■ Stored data
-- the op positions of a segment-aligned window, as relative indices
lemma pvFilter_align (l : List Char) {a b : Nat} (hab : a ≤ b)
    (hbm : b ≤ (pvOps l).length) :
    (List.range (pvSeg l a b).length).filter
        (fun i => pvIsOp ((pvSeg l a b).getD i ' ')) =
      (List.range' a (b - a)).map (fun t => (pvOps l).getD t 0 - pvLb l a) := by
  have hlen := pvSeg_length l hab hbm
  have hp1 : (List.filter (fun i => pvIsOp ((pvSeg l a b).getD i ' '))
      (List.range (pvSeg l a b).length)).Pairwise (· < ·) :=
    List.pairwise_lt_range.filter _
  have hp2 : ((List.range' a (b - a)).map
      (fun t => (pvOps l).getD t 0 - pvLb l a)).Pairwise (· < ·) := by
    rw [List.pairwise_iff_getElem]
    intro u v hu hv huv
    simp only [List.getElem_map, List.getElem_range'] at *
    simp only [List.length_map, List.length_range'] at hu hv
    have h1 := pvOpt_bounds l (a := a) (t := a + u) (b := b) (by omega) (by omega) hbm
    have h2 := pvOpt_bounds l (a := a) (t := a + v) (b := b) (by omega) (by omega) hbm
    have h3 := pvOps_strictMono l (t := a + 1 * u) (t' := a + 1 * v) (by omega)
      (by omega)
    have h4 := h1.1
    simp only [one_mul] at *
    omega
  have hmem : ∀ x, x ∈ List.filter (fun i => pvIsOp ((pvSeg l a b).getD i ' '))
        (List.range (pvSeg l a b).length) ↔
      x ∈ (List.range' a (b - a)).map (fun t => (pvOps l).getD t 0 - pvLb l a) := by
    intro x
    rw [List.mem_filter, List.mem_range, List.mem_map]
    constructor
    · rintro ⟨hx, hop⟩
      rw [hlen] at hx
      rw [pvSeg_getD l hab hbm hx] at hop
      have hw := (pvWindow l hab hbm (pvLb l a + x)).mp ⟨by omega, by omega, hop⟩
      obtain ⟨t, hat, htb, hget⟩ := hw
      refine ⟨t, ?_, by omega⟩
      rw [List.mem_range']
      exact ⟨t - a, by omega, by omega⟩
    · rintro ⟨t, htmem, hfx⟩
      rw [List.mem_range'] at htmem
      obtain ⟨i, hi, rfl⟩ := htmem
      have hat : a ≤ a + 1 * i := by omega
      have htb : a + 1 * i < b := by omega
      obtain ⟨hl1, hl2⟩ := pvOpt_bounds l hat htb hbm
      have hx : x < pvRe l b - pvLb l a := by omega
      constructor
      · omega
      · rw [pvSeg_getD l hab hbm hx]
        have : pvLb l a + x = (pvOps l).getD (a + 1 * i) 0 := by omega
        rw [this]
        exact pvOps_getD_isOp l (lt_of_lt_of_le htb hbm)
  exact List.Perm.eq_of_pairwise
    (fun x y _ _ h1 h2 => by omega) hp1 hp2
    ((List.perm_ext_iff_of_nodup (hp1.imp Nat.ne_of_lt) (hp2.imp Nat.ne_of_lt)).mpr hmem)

==

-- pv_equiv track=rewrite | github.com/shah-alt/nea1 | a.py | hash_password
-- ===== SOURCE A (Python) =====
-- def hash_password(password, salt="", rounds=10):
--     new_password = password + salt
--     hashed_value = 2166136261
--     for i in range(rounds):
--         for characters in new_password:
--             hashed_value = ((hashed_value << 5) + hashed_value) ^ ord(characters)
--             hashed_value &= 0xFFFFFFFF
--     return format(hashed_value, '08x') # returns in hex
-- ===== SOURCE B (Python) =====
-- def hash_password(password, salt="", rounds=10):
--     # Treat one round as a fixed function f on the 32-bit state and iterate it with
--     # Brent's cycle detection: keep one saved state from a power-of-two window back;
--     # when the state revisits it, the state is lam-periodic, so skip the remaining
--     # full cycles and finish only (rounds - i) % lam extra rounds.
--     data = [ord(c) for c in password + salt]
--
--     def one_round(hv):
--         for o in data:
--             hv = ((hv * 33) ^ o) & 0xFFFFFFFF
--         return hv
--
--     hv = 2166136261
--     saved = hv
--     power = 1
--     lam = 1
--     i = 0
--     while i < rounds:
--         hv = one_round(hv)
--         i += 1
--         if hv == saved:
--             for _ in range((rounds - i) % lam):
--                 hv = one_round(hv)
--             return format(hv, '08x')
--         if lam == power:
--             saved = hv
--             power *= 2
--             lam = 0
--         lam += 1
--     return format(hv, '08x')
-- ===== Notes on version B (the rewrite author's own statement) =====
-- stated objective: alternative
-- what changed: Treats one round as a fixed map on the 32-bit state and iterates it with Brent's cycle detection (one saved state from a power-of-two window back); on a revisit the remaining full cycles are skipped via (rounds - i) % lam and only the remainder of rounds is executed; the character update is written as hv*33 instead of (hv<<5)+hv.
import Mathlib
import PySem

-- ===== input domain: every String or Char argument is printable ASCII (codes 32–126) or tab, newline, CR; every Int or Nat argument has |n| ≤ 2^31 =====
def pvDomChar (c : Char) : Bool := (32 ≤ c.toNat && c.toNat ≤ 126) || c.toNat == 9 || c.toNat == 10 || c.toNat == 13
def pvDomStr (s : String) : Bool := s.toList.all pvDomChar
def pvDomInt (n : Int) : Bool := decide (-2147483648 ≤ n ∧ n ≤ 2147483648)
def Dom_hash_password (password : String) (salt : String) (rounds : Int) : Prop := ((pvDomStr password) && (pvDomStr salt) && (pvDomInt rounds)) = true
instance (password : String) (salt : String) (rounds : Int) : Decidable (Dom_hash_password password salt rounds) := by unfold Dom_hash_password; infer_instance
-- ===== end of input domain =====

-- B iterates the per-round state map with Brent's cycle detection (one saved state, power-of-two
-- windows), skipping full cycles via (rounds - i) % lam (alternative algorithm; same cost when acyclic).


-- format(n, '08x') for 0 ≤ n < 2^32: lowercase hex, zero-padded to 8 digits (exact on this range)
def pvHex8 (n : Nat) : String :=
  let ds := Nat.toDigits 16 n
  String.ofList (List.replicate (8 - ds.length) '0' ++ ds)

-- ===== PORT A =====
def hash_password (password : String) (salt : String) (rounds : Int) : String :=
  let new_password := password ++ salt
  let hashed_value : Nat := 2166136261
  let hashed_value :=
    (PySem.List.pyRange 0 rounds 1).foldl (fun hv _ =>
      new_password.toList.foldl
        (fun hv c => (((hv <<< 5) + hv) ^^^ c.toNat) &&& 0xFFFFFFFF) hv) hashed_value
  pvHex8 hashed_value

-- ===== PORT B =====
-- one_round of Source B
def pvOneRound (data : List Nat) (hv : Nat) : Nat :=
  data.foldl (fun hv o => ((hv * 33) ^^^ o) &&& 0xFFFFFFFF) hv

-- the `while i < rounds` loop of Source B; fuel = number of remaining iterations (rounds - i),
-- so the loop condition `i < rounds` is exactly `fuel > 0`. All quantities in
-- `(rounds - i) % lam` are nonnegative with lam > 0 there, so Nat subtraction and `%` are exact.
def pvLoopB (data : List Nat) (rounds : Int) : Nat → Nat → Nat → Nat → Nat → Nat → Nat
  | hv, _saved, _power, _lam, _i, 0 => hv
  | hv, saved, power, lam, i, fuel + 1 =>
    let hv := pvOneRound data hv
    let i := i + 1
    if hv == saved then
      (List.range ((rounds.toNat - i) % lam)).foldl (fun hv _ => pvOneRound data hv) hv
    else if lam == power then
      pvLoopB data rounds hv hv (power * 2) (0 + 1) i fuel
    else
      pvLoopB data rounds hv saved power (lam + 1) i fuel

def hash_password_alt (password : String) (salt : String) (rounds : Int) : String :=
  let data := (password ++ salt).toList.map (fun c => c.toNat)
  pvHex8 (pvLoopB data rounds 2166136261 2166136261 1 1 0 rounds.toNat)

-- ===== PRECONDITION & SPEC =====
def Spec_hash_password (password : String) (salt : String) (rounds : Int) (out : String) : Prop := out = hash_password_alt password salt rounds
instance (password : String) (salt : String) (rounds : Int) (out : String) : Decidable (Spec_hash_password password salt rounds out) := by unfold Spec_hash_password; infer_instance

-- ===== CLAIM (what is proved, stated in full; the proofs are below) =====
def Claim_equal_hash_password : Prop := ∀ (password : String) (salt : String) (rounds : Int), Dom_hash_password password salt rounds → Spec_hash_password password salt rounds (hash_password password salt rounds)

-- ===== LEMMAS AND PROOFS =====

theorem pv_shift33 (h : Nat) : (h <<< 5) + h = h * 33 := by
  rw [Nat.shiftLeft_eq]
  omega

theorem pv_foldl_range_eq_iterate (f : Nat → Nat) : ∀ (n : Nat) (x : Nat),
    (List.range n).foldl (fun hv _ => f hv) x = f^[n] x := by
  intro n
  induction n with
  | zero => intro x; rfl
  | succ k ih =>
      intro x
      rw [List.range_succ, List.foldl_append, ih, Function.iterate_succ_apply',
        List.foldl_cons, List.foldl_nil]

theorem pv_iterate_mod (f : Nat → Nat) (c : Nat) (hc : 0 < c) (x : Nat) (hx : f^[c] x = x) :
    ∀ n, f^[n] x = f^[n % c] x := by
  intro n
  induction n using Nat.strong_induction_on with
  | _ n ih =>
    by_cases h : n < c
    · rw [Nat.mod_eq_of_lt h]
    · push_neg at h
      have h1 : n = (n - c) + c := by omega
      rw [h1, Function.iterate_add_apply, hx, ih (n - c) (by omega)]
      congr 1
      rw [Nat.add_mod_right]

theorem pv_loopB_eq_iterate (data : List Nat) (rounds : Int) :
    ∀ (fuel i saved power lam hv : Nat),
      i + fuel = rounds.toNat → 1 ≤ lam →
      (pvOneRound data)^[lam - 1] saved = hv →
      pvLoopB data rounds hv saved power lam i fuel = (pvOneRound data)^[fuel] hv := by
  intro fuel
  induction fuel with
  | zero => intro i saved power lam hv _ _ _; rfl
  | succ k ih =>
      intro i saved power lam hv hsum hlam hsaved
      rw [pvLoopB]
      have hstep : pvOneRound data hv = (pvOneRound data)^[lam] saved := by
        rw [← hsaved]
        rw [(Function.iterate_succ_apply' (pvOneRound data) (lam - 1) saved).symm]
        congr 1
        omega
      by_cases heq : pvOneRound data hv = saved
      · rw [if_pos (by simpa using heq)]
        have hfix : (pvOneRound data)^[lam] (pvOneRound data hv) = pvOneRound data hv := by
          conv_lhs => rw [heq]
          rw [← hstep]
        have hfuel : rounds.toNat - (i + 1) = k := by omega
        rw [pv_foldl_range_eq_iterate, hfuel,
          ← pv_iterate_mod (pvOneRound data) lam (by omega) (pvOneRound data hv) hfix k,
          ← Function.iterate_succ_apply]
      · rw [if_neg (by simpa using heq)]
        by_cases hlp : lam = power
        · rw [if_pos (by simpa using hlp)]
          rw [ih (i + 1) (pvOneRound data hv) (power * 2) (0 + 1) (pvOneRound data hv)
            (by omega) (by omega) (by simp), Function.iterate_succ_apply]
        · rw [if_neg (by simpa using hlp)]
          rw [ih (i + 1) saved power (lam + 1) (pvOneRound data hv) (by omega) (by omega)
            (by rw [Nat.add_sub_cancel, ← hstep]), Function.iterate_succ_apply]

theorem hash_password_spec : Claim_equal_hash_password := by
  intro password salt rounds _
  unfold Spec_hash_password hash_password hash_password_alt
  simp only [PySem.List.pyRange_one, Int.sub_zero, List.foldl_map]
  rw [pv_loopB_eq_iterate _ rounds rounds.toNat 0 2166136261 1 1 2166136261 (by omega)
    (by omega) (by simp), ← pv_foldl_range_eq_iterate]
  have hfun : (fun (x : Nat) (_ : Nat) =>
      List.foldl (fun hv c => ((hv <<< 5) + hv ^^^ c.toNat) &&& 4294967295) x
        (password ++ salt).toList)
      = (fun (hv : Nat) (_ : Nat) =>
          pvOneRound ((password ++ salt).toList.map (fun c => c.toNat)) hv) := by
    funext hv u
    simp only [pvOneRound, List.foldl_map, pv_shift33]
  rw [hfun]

■ Instructions to follow
Taking the lines above, repeat exactly those from the line that contains "-- the op positions" through the line that contains "have hlen := pvSeg_length l hab hbm", and both of those lines as well. Include nothing else.

■ Output
-- the op positions of a segment-aligned window, as relative indices
lemma pvFilter_align (l : List Char) {a b : Nat} (hab : a ≤ b)
    (hbm : b ≤ (pvOps l).length) :
    (List.range (pvSeg l a b).length).filter
        (fun i => pvIsOp ((pvSeg l a b).getD i ' ')) =
      (List.range' a (b - a)).map (fun t => (pvOps l).getD t 0 - pvLb l a) := by
  have hlen := pvSeg_length l hab hbm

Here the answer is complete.